2012-06-05 Thread Ross Halliday
After reading this thread it sounds like it could be DSLAM related. Our brand 
(OCCAM/Calix) has a few interesting gotchas along these lines. I take it you 
don't see the same behavior directly connected to the switch?

Also this is a Cisco-oriented list, while some people are familiar with other 
vendors, other gear isn't exactly the group's expertise.


Cheers
- Ross


-Original Message-
From: cisco-nsp-boun...@puck.nether.net 
[mailto:cisco-nsp-boun...@puck.nether.net] On Behalf Of Mohammad Khalil
Sent: Monday, June 04, 2012 6:17 PM
To: danail.pet...@yahoo.com
Cc: cisco-nsp@puck.nether.net
Subject: Re: [c-nsp] Multicast Issue


Hi , I am using IGMP v2 
Regarding the core switch , its non Cisco switch and i only configured IGMP 
quierer to server for the Vlan created for TVs (STBs)

BR,

 Subject: Re: [c-nsp] Multicast Issue
 From: danail.pet...@yahoo.com
 Date: Mon, 4 Jun 2012 13:11:14 +0300
 CC: td_mi...@yahoo.com; m...@mcadory.info; cisco-nsp@puck.nether.net
 To: eng_m...@hotmail.com
 
 Hi there,
 
 A few questions:
 
 1. What IGMP version is used?
 2. What kind is the platform - 65/76 and if so - what modules are used.
 
 If this is an IGMPv3 - there is a well known issue with it.

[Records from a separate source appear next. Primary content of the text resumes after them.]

-- pv_equiv track=rewrite | github.com/ekhusainov/codeforces_archive_tasks | task0088.py | unioun_max_min
-- ===== SOURCE A (Python) =====
-- def unioun_max_min(arr1, arr2):
--     len1 = len(arr1)
--     len2 = len(arr2)
--     result = []
--     if len1 > len2:
--         for i in range(len2):
--             result.append(arr1[i])
--             result.append(arr2[i])
--         result.append(arr1[len1 - 1])
--     elif len1 == len2:
--         for i in range(len2):
--             result.append(arr1[i])
--             result.append(arr2[i])
--     else:
--         for i in range(len1):
--             result.append(arr2[i])
--             result.append(arr1[i])
--         result.append(arr2[len2 - 1])
--     return result
-- ===== SOURCE B (Python) =====
-- def unioun_max_min(arr1, arr2):
--     # Divide and conquer: pick the leader once, trim it to the follower's
--     # length, interleave the two equal-length halves recursively, then attach
--     # the leader's last element when the lengths differ.
--     long_, short_ = (arr1, arr2) if len(arr1) >= len(arr2) else (arr2, arr1)
--     n = len(short_)
--
--     def go(lg, sh):  # len(lg) == len(sh)
--         if len(sh) <= 1:
--             return [lg[0], sh[0]] if sh else []
--         m = len(sh) // 2
--         return go(lg[:m], sh[:m]) + go(lg[m:], sh[m:])
--
--     out = go(long_[:n], short_)
--     if len(long_) > n:
--         out.append(long_[-1])
--     return out
-- ===== Notes on version B (the rewrite author's own statement) =====
-- stated objective: alternative
-- what changed: Replaces A's three index-counting append loops by a leader/follower selection followed by a divide-and-conquer interleave that splits both equal-length lists in half and concatenates the recursively interleaved halves, attaching the leader's last element when lengths differ.
import Mathlib
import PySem

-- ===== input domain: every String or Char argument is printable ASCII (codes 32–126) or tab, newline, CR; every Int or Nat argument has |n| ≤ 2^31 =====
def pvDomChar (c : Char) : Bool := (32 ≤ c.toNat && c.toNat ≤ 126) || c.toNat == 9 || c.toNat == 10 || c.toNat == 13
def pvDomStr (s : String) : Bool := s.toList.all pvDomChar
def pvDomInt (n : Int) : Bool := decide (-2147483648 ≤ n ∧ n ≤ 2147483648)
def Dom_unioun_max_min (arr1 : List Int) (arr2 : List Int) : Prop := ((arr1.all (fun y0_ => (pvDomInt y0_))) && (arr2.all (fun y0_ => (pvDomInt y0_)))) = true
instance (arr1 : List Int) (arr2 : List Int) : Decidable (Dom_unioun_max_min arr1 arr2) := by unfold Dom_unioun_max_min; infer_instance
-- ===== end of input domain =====

-- B replaces A's three index-counting loops by one leader selection plus a
-- divide-and-conquer interleave of the two equal-length prefixes (objective: alternative).

-- ===== PORT A =====
-- the for-loops 'for i in range(n): result.append(a[i]); result.append(b[i])' (indices always in range)
def pvLoopA (a b : List Int) (n : Nat) : List Int :=
  (List.range n).foldl (fun res i => res ++ [a.getD i 0, b.getD i 0]) []

def unioun_max_min (arr1 : List Int) (arr2 : List Int) : List Int :=
  let len1 := arr1.length
  let len2 := arr2.length
  if len1 > len2 then
    pvLoopA arr1 arr2 len2 ++ [arr1.getD (len1 - 1) 0]   -- arr1[len1-1], in range since len1 > len2 ≥ 0
  else if len1 = len2 then
    pvLoopA arr1 arr2 len2
  else
    pvLoopA arr2 arr1 len1 ++ [arr2.getD (len2 - 1) 0]   -- arr2[len2-1], in range since len2 > len1 ≥ 0

-- ===== PORT B =====
-- Source B's inner 'go', always called with len(lg) == len(sh); lg[0] is then in range,
-- ported as getD (a comment in Source B states the invariant)
def pvGoBF (fuel : Nat) (lg sh : List Int) : List Int :=
  match fuel with
  | 0 => []   -- never reached: recursion depth is bounded by sh.length
  | f + 1 =>
    if sh.length ≤ 1 then
      if sh.isEmpty then [] else [lg.getD 0 0, sh.getD 0 0]
    else
      pvGoBF f (lg.take (sh.length / 2)) (sh.take (sh.length / 2)) ++
      pvGoBF f (lg.drop (sh.length / 2)) (sh.drop (sh.length / 2))

def pvGoB (lg sh : List Int) : List Int := pvGoBF sh.length lg sh

def unioun_max_min_alt (arr1 : List Int) (arr2 : List Int) : List Int :=
  let p := if arr2.length ≤ arr1.length then (arr1, arr2) else (arr2, arr1)
  let n := p.2.length
  let out := pvGoB (p.1.take n) p.2
  if n < p.1.length then out ++ [(PySem.List.pyGet? p.1 (-1)).getD 0] else out

-- ===== PRECONDITION & SPEC =====
def Spec_unioun_max_min (arr1 : List Int) (arr2 : List Int) (out : List Int) : Prop := out = unioun_max_min_alt arr1 arr2
instance (arr1 : List Int) (arr2 : List Int) (out : List Int) : Decidable (Spec_unioun_max_min arr1 arr2 out) := by unfold Spec_unioun_max_min; infer_instance

-- ===== CLAIM (what is proved, stated in full; the proofs are below) =====
def Claim_equal_unioun_max_min : Prop := ∀ (arr1 : List Int) (arr2 : List Int), Dom_unioun_max_min arr1 arr2 → Spec_unioun_max_min arr1 arr2 (unioun_max_min arr1 arr2)

-- ===== LEMMAS AND PROOFS =====
lemma pvLoopA_eq (a b : List Int) (n : Nat) (ha : n ≤ a.length) (hb : n ≤ b.length) :
    pvLoopA a b n = ((a.zip b).take n).flatMap (fun q => [q.1, q.2]) := by
  induction n with
  | zero => simp [pvLoopA]
  | succ k ih =>
    have hka : k < a.length := by omega
    have hkb : k < b.length := by omega
    have hz : k < (a.zip b).length := by simp [List.length_zip]; omega
    have ihk := ih (by omega) (by omega)
    simp only [pvLoopA, List.range_succ, List.foldl_append, List.foldl_cons, List.foldl_nil]
    rw [show (List.range k).foldl (fun res i => res ++ [a.getD i 0, b.getD i 0]) [] = pvLoopA a b k from rfl, ihk]
    rw [List.take_add_one]
    simp [List.getElem?_eq_getElem hka, List.getElem?_eq_getElem hkb, List.getElem?_eq_getElem hz,
      List.getD, List.getElem_zip]

lemma pvLoop_full {a b : List Int} (h : b.length ≤ a.length) :
    pvLoopA a b b.length = (a.zip b).flatMap (fun q => [q.1, q.2]) := by
  rw [pvLoopA_eq a b b.length h le_rfl, List.take_of_length_le (by simp [List.length_zip])]

lemma getD_last {a : List Int} (h : a ≠ []) :
    a.getD (a.length - 1) 0 = (PySem.List.pyGet? a (-1)).getD 0 := by
  rw [PySem.List.pyGet?_neg_one, List.getLast?_eq_getElem?]
  cases hlen : a.length with
  | zero => simp [List.eq_nil_of_length_eq_zero hlen] at h
  | succ k =>
    have hk : k < a.length := by omega
    simp [List.getD, hlen]

lemma zip_take_left (a b : List Int) : (a.take b.length).zip b = a.zip b := by
  induction b generalizing a with
  | nil => simp
  | cons x xs ih =>
    cases a with
    | nil => simp
    | cons y ys => simp [List.take_succ_cons, ih]

lemma pvGoBF_eq : ∀ (fuel : Nat) (lg sh : List Int), sh.length ≤ fuel → lg.length = sh.length →
    pvGoBF fuel lg sh = (lg.zip sh).flatMap (fun q => [q.1, q.2]) := by
  intro fuel
  induction fuel with
  | zero =>
    intro lg sh hf hlen
    have hsh : sh = [] := List.eq_nil_of_length_eq_zero (by omega)
    have hlg : lg = [] := List.eq_nil_of_length_eq_zero (by omega)
    subst hsh; subst hlg; simp [pvGoBF]
  | succ f ih =>
    intro lg sh hf hlen
    rw [pvGoBF]
    by_cases hle : sh.length ≤ 1
    · rw [if_pos hle]
      cases sh with
      | nil =>
        have : lg = [] := List.eq_nil_of_length_eq_zero (by simpa using hlen)
        subst this; simp
      | cons s ss =>
        have hss : ss = [] := List.eq_nil_of_length_eq_zero (by simp only [List.length_cons] at hle; omega)
        subst hss
        cases lg with
        | nil => simp at hlen
        | cons l ls =>
          have hls : ls = [] := List.eq_nil_of_length_eq_zero (by simpa using hlen)
          subst hls; simp
    · rw [if_neg hle]
      have h2 : 2 ≤ sh.length := by omega
      set m := sh.length / 2 with hm
      have hm1 : 1 ≤ m := by omega
      have hmlt : m < sh.length := by omega
      rw [ih _ _ (by simp; omega) (by simp; omega), ih _ _ (by simp; omega) (by simp; omega),
        ← List.flatMap_append, ← List.zip_append (by simp; omega),
        List.take_append_drop, List.take_append_drop]

lemma pvGoB_eq (lg sh : List Int) (hlen : lg.length = sh.length) :
    pvGoB lg sh = (lg.zip sh).flatMap (fun q => [q.1, q.2]) :=
  pvGoBF_eq sh.length lg sh le_rfl hlen

-- ===== VERDICT (by name: the statement is the Claim_ definition above) =====
theorem unioun_max_min_spec : Claim_equal_unioun_max_min := by
  intro arr1 arr2 _
  unfold Spec_unioun_max_min unioun_max_min unioun_max_min_alt
  by_cases h12 : arr2.length ≤ arr1.length
  · simp only [if_pos h12]
    have hout : pvGoB (arr1.take arr2.length) arr2
        = (arr1.zip arr2).flatMap (fun q => [q.1, q.2]) := by
      rw [pvGoB_eq _ _ (by simp; omega), zip_take_left]
    rw [hout]
    by_cases hgt : arr1.length > arr2.length
    · have hne : arr1 ≠ [] := by intro h; subst h; simp at hgt
      simp only [if_pos hgt]
      rw [pvLoop_full h12, getD_last hne]
    · have heq : arr1.length = arr2.length := by omega
      simp only [if_neg hgt, if_pos heq]
      exact pvLoop_full h12
  · have hlt : arr1.length < arr2.length := by omega
    have hne : arr2 ≠ [] := by intro h; subst h; simp at hlt
    simp only [if_neg h12, if_neg (by omega : ¬ arr1.length > arr2.length),
      if_neg (by omega : ¬ arr1.length = arr2.length), if_pos hlt]
    have hout : pvGoB (arr2.take arr1.length) arr1
        = (arr2.zip arr1).flatMap (fun q => [q.1, q.2]) := by
      rw [pvGoB_eq _ _ (by simp; omega), zip_take_left]
    rw [hout, pvLoop_full (le_of_lt hlt), getD_last hne]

I should search a 
 little for that but S,G channels are not properly snooped by the switch, 
 which results in broadcast manner you described.
 
 BR,
 Dani
 On Jun 4, 2012, at 12:14 PM, Mohammad Khalil wrote:
 
  
  Hi all , thanks for all replies
  Seemingly after i connected a laptop with wireshark , there seem a lot of 
  broadcast which reach as well unused ports 
  Bandwidth supposed to be 5M for each stream requested , so is it possibly 
  CPE ?
  We have configured IGMP quierer on the Core Switch
  
  BR,
  
  Date: Sat, 2 Jun 2012 23:25:22 -0700
  From: td_mi...@yahoo.com
  Subject: Re: [c-nsp] Multicast Issue
  To: eng_m...@hotmail.com; m...@mcadory.info
  CC: cisco-nsp@puck.nether.net
  
  Badly configured QoS perhaps ? 
  
  What about limitation on how much of the link can be used for multicast ?
  Can you try adding incremental streams in smaller amounts to find at what 
  point you have too much traffic ?
  Have you graphed the usage on the link to verify that the amount of 
  bandwidth being used is indeed what you think it might be ?
  There are about 101 different reasons it could be performing badly, we're 
  sort of just throwing suggestions out there.
  
  
  regards,Tony.
  
  
 From: Mohammad Khalil eng_m...@hotmail.com
  To: m...@mcadory.info 
  Cc: cisco-nsp@puck.nether.net 
  Sent: Sunday, 3 June 2012 3:22 PM
  Subject: Re: [c-nsp] Multicast Issue
  
  
  Hi , the issue seems not BW issue as according to the specifications , each 
  TV is supposed to consume 5M
  So any ideas?
  
  BR,
  Mohammad
  
  Date: Wed, 30 May 2012 23:44:31 -0500
  Subject: Re: [c-nsp]
  Multicast Issue
  From: m...@mcadory.info
  To: eng_m...@hotmail.com
  CC: cisco-nsp@puck.nether.net
  
  http://www.cardinalpeak.com/blog/?p=1054 is a good explanation of bit
  rate measurement process using WS. Use that to validate your expected
  8Mbps stream rate. Also validate with your DSLAM operator that the
  24Mbps you quote isn't total video and IPTV, but dedicated to video
  (or at least dedicated when video is flowing) to get your ~3 streams
  worth.
  
  Matt
  
  
  On Wed, May 30, 2012 at 1:29 AM, Mohammad Khalil eng_m...@hotmail.com 
  wrote:
  
  The downstream is configured to be 24 M but the upstream is configured to 
  be 4M
  this is the current setup , so it is for sure bandwidth issue ?
  
  From: mark.ti...@seacom.mu
  To: eng_m...@hotmail.com
  Subject: Re: [c-nsp] Multicast Issue
  Date: Wed, 30 May 2012 08:18:57 +0200
  CC: cisco-nsp@puck.nether.net
  
  On Wednesday, May 30, 2012 08:14:20 AM Mohammad Khalil
  wrote:
  
  Actually its
  supposed for each stream to consume 8M
  should i try to increase the speed limits configured ?
  
  As this is VDSL, are you sure you're actually getting 24Mbps
  into the house?
  
  We tested IPTv on VDSL using new copper across 50m - it was
  a disaster.
  
  If you can, try increasing bandwidth and see if that helps.
  But it definitely sounds like when you request a 2nd stream
  and the picture develops block noise, you're starving the
  link of bandwidth.
  
  Mark.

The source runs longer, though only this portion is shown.